They really should be looking at the various monitoring platforms for their solutions for the same issues, and i am not talking about about the likes of Nagios, there are more resilient platforms. but most work on request caching on the agents with caches on the server that then feed into request execution and active processing queues.

this would enable 100% of executions to take place. i don’t mind a wait but the thing is if requests are submitted via TCP (i’ve not port mirrored and sniffed the device to figure this out) there is simply no excuse for as the receipt of any request has been acknowledged. so if its not executing then its being killed off as stated.

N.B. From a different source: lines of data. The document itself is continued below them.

-- pv_equiv track=rewrite | github.com/DevGremlin123/NameAI | nameai/inference/filter.py | contains_blocked_word
-- ===== SOURCE A (Python) =====
-- def contains_blocked_word(name: str, blocklist: set[str]) -> bool:
--     """Check if a name contains any blocked word/pattern.
--
--     Short patterns (<=3 chars) only match as suffix to avoid false positives
--     (e.g. "fy" shouldn't block "Spotify").
--     Longer patterns match as substring anywhere in the name.
--     """
--     name_lower = name.lower()
--     for blocked in blocklist:
--         if len(blocked) <= 3:
--             # Short patterns: only block if the name ends with it
--             if name_lower.endswith(blocked):
--                 return True
--         else:
--             if blocked in name_lower:
--                 return True
--     return False
-- ===== SOURCE B (Python) =====
-- def contains_blocked_word(name: str, blocklist: set[str]) -> bool:
--     """Text-driven multi-pattern scan: bucket the patterns once by their first
--     character, then walk the lowered name left to right, at each position trying
--     only the patterns whose first character matches, with one unified rule
--     (a short pattern must end exactly at the end of the name)."""
--     name_lower = name.lower()
--     if "" in blocklist:
--         return True  # the empty pattern is a suffix of every name
--     index = {}
--     for b in blocklist:
--         index.setdefault(b[0], []).append(b)
--     n = len(name_lower)
--     for i in range(n):
--         for b in index.get(name_lower[i], ()):
--             if (len(b) > 3 or i + len(b) == n) and name_lower.startswith(b, i):
--                 return True
--     return False
-- ===== Notes on version B (the rewrite author's own statement) =====
-- stated objective: alternative
-- what changed: B replaces A's pattern-by-pattern endswith/substring loop with a text-driven multi-pattern scan: it buckets the patterns once into a dict keyed by first character, then walks the name left to right trying at each position only the patterns whose first character matches, with one unified startswith-at-i rule (short patterns must end at the end of the name).
import Mathlib
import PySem

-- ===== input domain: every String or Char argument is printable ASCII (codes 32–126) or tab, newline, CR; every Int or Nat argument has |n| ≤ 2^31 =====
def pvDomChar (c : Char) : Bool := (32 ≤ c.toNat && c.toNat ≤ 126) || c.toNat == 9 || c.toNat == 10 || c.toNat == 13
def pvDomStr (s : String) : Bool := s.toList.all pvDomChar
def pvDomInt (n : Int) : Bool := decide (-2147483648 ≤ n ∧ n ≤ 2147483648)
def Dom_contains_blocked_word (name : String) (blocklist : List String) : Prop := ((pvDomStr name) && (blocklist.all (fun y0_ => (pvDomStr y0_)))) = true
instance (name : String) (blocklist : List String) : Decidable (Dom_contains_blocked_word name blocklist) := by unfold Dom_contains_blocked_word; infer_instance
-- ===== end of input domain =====

-- B is a text-driven multi-pattern scan over a first-character bucket index instead of
-- A's pattern-by-pattern endswith/substring loop (alternative algorithm, same result).

-- ===== PORT A =====
-- the 'for blocked in blocklist: …' loop with its early returns
def pvLoopA (name_lower : String) : List String → Bool
  | [] => false
  | blocked :: rest =>
    if PySem.Str.len blocked ≤ 3 then
      if PySem.Str.endswith name_lower blocked then true else pvLoopA name_lower rest
    else
      if PySem.Str.isIn blocked name_lower then true else pvLoopA name_lower rest

def contains_blocked_word (name : String) (blocklist : List String) : Bool :=
  pvLoopA (PySem.Str.lower name) blocklist

-- ===== PORT B =====
-- index.setdefault(b[0], []).append(b); the [] branch is a totality guard only
-- (unreachable: '"" in blocklist' is handled before the build loop runs)
def pvBucketAdd (d : PySem.Dict Char (List String)) (b : String) : PySem.Dict Char (List String) :=
  match b.toList with
  | [] => d
  | c :: _ => d.insert c (d.getD c [] ++ [b])

-- 'for b in blocklist: index.setdefault(b[0], []).append(b)'
def pvIndex (bl : List String) : PySem.Dict Char (List String) :=
  bl.foldl pvBucketAdd PySem.Dict.empty

-- '(len(b) > 3 or i + len(b) == n) and name_lower.startswith(b, i)';
-- startswith(b, i) with 0 ≤ i ≤ n is exactly 'b is a prefix of the chars from i on'
def pvHit (nl : List Char) (i : Nat) (b : String) : Bool :=
  (decide (3 < b.toList.length) || decide (i + b.toList.length = nl.length)) &&
    b.toList.isPrefixOf (nl.drop i)

-- 'for i in range(n): for b in index.get(name_lower[i], ()): …' with its early return
def pvScan (idx : PySem.Dict Char (List String)) (nl : List Char) (i : Nat) : Bool :=
  if h : i < nl.length then
    if (idx.getD nl[i] []).any (pvHit nl i) then true else pvScan idx nl (i + 1)
  else false
termination_by nl.length - i

def contains_blocked_word_alt (name : String) (blocklist : List String) : Bool :=
  let nl := (PySem.Str.lower name).toList
  if blocklist.contains "" then true
  else pvScan (pvIndex blocklist) nl 0

-- ===== PRECONDITION & SPEC =====
def Spec_contains_blocked_word (name : String) (blocklist : List String) (out : Bool) : Prop := out = contains_blocked_word_alt name blocklist
instance (name : String) (blocklist : List String) (out : Bool) : Decidable (Spec_contains_blocked_word name blocklist out) := by unfold Spec_contains_blocked_word; infer_instance

-- ===== CLAIM (what is proved, stated in full; the proofs are below) =====
def Claim_equal_contains_blocked_word : Prop := ∀ (name : String) (blocklist : List String), Dom_contains_blocked_word name blocklist → Spec_contains_blocked_word name blocklist (contains_blocked_word name blocklist)

-- ===== LEMMAS AND PROOFS =====

-- A's loop is an 'any' over the pointwise test
theorem pvLoopA_eq_any (nl : String) (bl : List String) :
    pvLoopA nl bl = bl.any (fun b =>
      if PySem.Str.len b ≤ 3 then PySem.Str.endswith nl b else PySem.Str.isIn b nl) := by
  induction bl with
  | nil => rfl
  | cons b rest ih =>
    simp only [pvLoopA, List.any_cons, ih]
    split_ifs with h1 h2 h3
    · rw [h2, Bool.true_or]
    · rw [Bool.not_eq_true] at h2; rw [h2, Bool.false_or]
    · rw [h3, Bool.true_or]
    · rw [Bool.not_eq_true] at h3; rw [h3, Bool.false_or]

-- invariant of the bucket-building loop: what ends up in bucket c
theorem pvBucket_inv (bl : List String) (d : PySem.Dict Char (List String)) (c : Char) (x : String) :
    x ∈ (bl.foldl pvBucketAdd d).getD c [] ↔
      x ∈ d.getD c [] ∨ (x ∈ bl ∧ ∃ t, x.toList = c :: t) := by
  induction bl generalizing d with
  | nil => simp
  | cons b rest ih =>
    simp only [List.foldl_cons, ih]
    unfold pvBucketAdd
    cases hb : b.toList with
    | nil =>
      simp only [List.mem_cons]
      constructor
      · rintro (h | ⟨h1, t, h2⟩)
        · exact Or.inl h
        · exact Or.inr ⟨Or.inr h1, t, h2⟩
      · rintro (h | ⟨h1 | h1, t, h2⟩)
        · exact Or.inl h
        · exfalso; rw [h1, hb] at h2; cases h2
        · exact Or.inr ⟨h1, t, h2⟩
    | cons c' tl =>
      by_cases hc : c = c'
      · subst hc
        rw [PySem.Dict.getD_insert_self]
        simp only [List.mem_append, List.mem_cons]
        constructor
        · rintro ((h | (rfl | h)) | ⟨h1, t, h2⟩)
          · exact Or.inl h
          · exact Or.inr ⟨Or.inl rfl, tl, hb⟩
          · cases h
          · exact Or.inr ⟨Or.inr h1, t, h2⟩
        · rintro (h | ⟨rfl | h1, t, h2⟩)
          · exact Or.inl (Or.inl h)
          · exact Or.inl (Or.inr (Or.inl rfl))
          · exact Or.inr ⟨h1, t, h2⟩
      · rw [PySem.Dict.getD_insert_of_ne (hne := hc)]
        simp only [List.mem_cons]
        constructor
        · rintro (h | ⟨h1, t, h2⟩)
          · exact Or.inl h
          · exact Or.inr ⟨Or.inr h1, t, h2⟩
        · rintro (h | ⟨h1 | h1, t, h2⟩)
          · exact Or.inl h
          · exfalso; rw [h1, hb] at h2; cases h2; exact hc rfl
          · exact Or.inr ⟨h1, t, h2⟩

-- bucket c of the finished index holds exactly the listed patterns starting with c
theorem pvIndex_mem (bl : List String) (c : Char) (x : String) :
    x ∈ (pvIndex bl).getD c [] ↔ x ∈ bl ∧ ∃ t, x.toList = c :: t := by
  rw [pvIndex, pvBucket_inv]
  simp [PySem.Dict.empty, PySem.Dict.getD, PySem.Dict.get?]

-- the scan from i is an existential over positions j ≥ i
theorem pvScan_eq_true_iff (idx : PySem.Dict Char (List String)) (nl : List Char) (i : Nat) :
    pvScan idx nl i = true ↔
      ∃ j, ∃ h : j < nl.length, i ≤ j ∧ (idx.getD nl[j] []).any (pvHit nl j) = true := by
  fun_induction pvScan idx nl i with
  | case1 i h hany =>
    simp only [true_iff]
    exact ⟨i, h, le_refl i, by simpa using hany⟩
  | case2 i h hany ih =>
    rw [ih]
    constructor
    · rintro ⟨j, hj, hij, ha⟩; exact ⟨j, hj, by omega, ha⟩
    · rintro ⟨j, hj, hij, ha⟩
      rcases Nat.eq_or_lt_of_le hij with rfl | hlt
      · exact absurd ha (by simpa using hany)
      · exact ⟨j, hj, by omega, ha⟩
  | case3 i h =>
    simp only [Bool.false_eq_true, false_iff]
    rintro ⟨j, hj, hij, -⟩; omega

-- a pattern hits at some position iff it is a suffix (short side) / infix (long side)
theorem pv_match_bridge (nl : List Char) (b : String) :
    ((b.toList.length ≤ 3 ∧ b.toList <:+ nl) ∨ (3 < b.toList.length ∧ b.toList <:+: nl)) ↔
    (b = "" ∨ ∃ j, ∃ h : j < nl.length, (∃ t, b.toList = nl[j] :: t) ∧ pvHit nl j b = true) := by
  constructor
  · rintro (⟨hlen, hsuf⟩ | ⟨hlen, hinf⟩)
    · cases hb : b.toList with
      | nil => exact Or.inl (String.toList_inj.mp (by simp [hb]))
      | cons c t =>
        refine Or.inr ?_
        have hle : b.toList.length ≤ nl.length := hsuf.length_le
        have hpos : 0 < b.toList.length := by rw [hb]; simp
        set j := nl.length - b.toList.length with hj
        have hjlt : j < nl.length := by omega
        have hdropped : b.toList = nl.drop j := List.suffix_iff_eq_drop.mp hsuf
        have hdj : nl.drop j = c :: t := by rw [← hdropped, hb]
        have hcj : nl[j] = c := by
          have h0 : (nl.drop j)[0]'(by rw [hdj]; simp) = c := by simp [hdj]
          simpa using h0
        refine ⟨j, hjlt, ⟨t, by rw [hcj]⟩, ?_⟩
        unfold pvHit
        rw [Bool.and_eq_true, Bool.or_eq_true]
        refine ⟨Or.inr (by simp only [decide_eq_true_eq]; omega), ?_⟩
        rw [← hdropped]
        simp [List.isPrefixOf_iff_prefix]
    · cases hb : b.toList with
      | nil => simp [hb] at hlen
      | cons c t =>
        refine Or.inr ?_
        have hisin : PySem.Chars.isIn b.toList nl = true :=
          (PySem.Chars.isIn_iff_infix _ _).mpr hinf
        obtain ⟨j, hpre⟩ := (PySem.Chars.exists_prefix_drop_iff_isIn (sub := b.toList) (s := nl)).mpr hisin
        have hjlt : j < nl.length := by
          by_contra hge
          have : nl.drop j = [] := List.drop_eq_nil_of_le (by omega)
          rw [this, List.prefix_nil, hb] at hpre
          cases hpre
        have hdj : ∃ r, nl.drop j = c :: r := by
          obtain ⟨r, hr⟩ := hpre
          rw [hb] at hr
          exact ⟨t ++ r, by rw [← hr]; simp⟩
        obtain ⟨r, hdj⟩ := hdj
        have hcj : nl[j] = c := by
          have h0 : (nl.drop j)[0]'(by rw [hdj]; simp) = c := by simp [hdj]
          simpa using h0
        refine ⟨j, hjlt, ⟨t, by rw [hcj]⟩, ?_⟩
        unfold pvHit
        rw [Bool.and_eq_true, Bool.or_eq_true]
        exact ⟨Or.inl (by simpa using hlen), by simpa [List.isPrefixOf_iff_prefix] using hpre⟩
  · rintro (rfl | ⟨j, hj, ⟨t, hb⟩, hhit⟩)
    · exact Or.inl ⟨by simp, List.nil_suffix⟩
    · unfold pvHit at hhit
      rw [Bool.and_eq_true, Bool.or_eq_true] at hhit
      obtain ⟨hor, hpre'⟩ := hhit
      have hpre : b.toList <+: nl.drop j := by
        simpa [List.isPrefixOf_iff_prefix] using hpre'
      by_cases h3 : 3 < b.toList.length
      · refine Or.inr ⟨h3, ?_⟩
        exact (PySem.Chars.isIn_iff_infix _ _).mp
          ((PySem.Chars.exists_prefix_drop_iff_isIn (sub := b.toList) (s := nl)).mp ⟨j, hpre⟩)
      · have hlen : j + b.toList.length = nl.length := by
          rcases hor with h | h
          · exact absurd (by simpa using h) h3
          · simpa using h
        refine Or.inl ⟨by omega, ?_⟩
        have heq : b.toList = nl.drop j :=
          hpre.eq_of_length (by rw [List.length_drop]; omega)
        rw [heq]
        exact List.drop_suffix j nl

-- the pointwise test of A, in list form
theorem pv_pointwise (s : String) (b : String) :
    ((if PySem.Str.len b ≤ 3 then PySem.Str.endswith s b else PySem.Str.isIn b s) = true) ↔
    ((b.toList.length ≤ 3 ∧ b.toList <:+ s.toList) ∨
     (3 < b.toList.length ∧ b.toList <:+: s.toList)) := by
  have hlen : (PySem.Str.len b ≤ 3) ↔ (b.toList.length ≤ 3) := by
    simp only [PySem.Str.len]
    exact ⟨fun h => by exact_mod_cast h, fun h => by exact_mod_cast h⟩
  by_cases h : b.toList.length ≤ 3
  · rw [if_pos (hlen.mpr h), PySem.Str.endswith_eq, PySem.Chars.endswith_iff]
    constructor
    · intro hs; exact Or.inl ⟨h, hs⟩
    · rintro (⟨-, hs⟩ | ⟨h3, -⟩)
      · exact hs
      · omega
  · rw [if_neg (fun hc => h (hlen.mp hc)), PySem.Str.isIn_eq, PySem.Chars.isIn_iff_infix]
    constructor
    · intro hs; exact Or.inr ⟨by omega, hs⟩
    · rintro (⟨h3, -⟩ | ⟨-, hs⟩)
      · omega
      · exact hs

-- ===== VERDICT (by name: the statement is the Claim_ definition above) =====
theorem contains_blocked_word_spec : Claim_equal_contains_blocked_word := by
  intro name bl _
  unfold Spec_contains_blocked_word contains_blocked_word contains_blocked_word_alt
  set s := PySem.Str.lower name with hs
  rw [Bool.eq_iff_iff, pvLoopA_eq_any, List.any_eq_true]
  have hmatch : ∀ b ∈ bl,
      ((if PySem.Str.len b ≤ 3 then PySem.Str.endswith s b else PySem.Str.isIn b s) = true) ↔
      (b = "" ∨ ∃ j, ∃ h : j < s.toList.length,
        (∃ t, b.toList = s.toList[j] :: t) ∧ pvHit s.toList j b = true) := by
    intro b _
    rw [pv_pointwise, pv_match_bridge]
  by_cases hemp : bl.contains ""
  · simp only [hemp, if_pos]
    constructor
    · intro _; trivial
    · intro _
      refine ⟨"", List.contains_iff_mem.mp hemp, ?_⟩
      rw [hmatch "" (List.contains_iff_mem.mp hemp)]
      exact Or.inl rfl
  · simp only [hemp, Bool.false_eq_true, if_false]
    rw [pvScan_eq_true_iff]
    constructor
    · rintro ⟨b, hbmem, hb⟩
      rcases (hmatch b hbmem).mp hb with rfl | ⟨j, hj, hhead, hhit⟩
      · exact absurd (List.contains_iff_mem.mpr hbmem) hemp
      · refine ⟨j, hj, Nat.zero_le j, ?_⟩
        rw [List.any_eq_true]
        exact ⟨b, (pvIndex_mem bl _ b).mpr ⟨hbmem, by
          obtain ⟨t, ht⟩ := hhead; exact ⟨t, ht⟩⟩, hhit⟩
    · rintro ⟨j, hj, -, ha⟩
      rw [List.any_eq_true] at ha
      obtain ⟨b, hbkt, hhit⟩ := ha
      obtain ⟨hbmem, t, ht⟩ := (pvIndex_mem bl _ b).mp hbkt
      exact ⟨b, hbmem, (hmatch b hbmem).mpr (Or.inr ⟨j, hj, ⟨t, ht⟩, hhit⟩)⟩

i’m excluding Z-wave and Zigbee issues if the request has been sent to the device, as these are usually timing issues or as a result of screwy logic in the rules. but this sort of stuff you can see in the logs

what annoys me even more is that i was starting to use Openhab a Raspberry PI 2 before i got smarthings, 100% local executions and IFTTT integration to boot, but i hadn’t got onto Zigbee & Zwave integration when Smarthings came to my attention (well at least that it was released in the UK) through the heavy marketing push. i thought why not

I have serious thoughts about going back down the openhab route, all though its nowhere near as pretty or user friendly as ST. but i think given the amount of coding i am doing so far to completely get what i want up and running in ST, i am thinking although it will be lot more effort than ST, but in the end if its more reliable then i should be considering it as my wife is moaning about the unreliability and saying i should not have bothered.

but it comes down to at the moment.i have time and money invested in ST and am trying to get a return on it. but smart things can be trusted to do the switching you can see, but locks and security, erm nope i would not trust that at all at the moment, and i do have them just waiting to be used…

I would love to get my hand in tracing this issue as i have experience on tracing this kind of issue. but yes support is useless with nothing but canned replies and unless you can work to trace this with specific cases then i fear that this debacle will never be resolved. some of you guys have been waiting a very very long time for this to be fixed…with no ETA.

or are my expectations too high for this product?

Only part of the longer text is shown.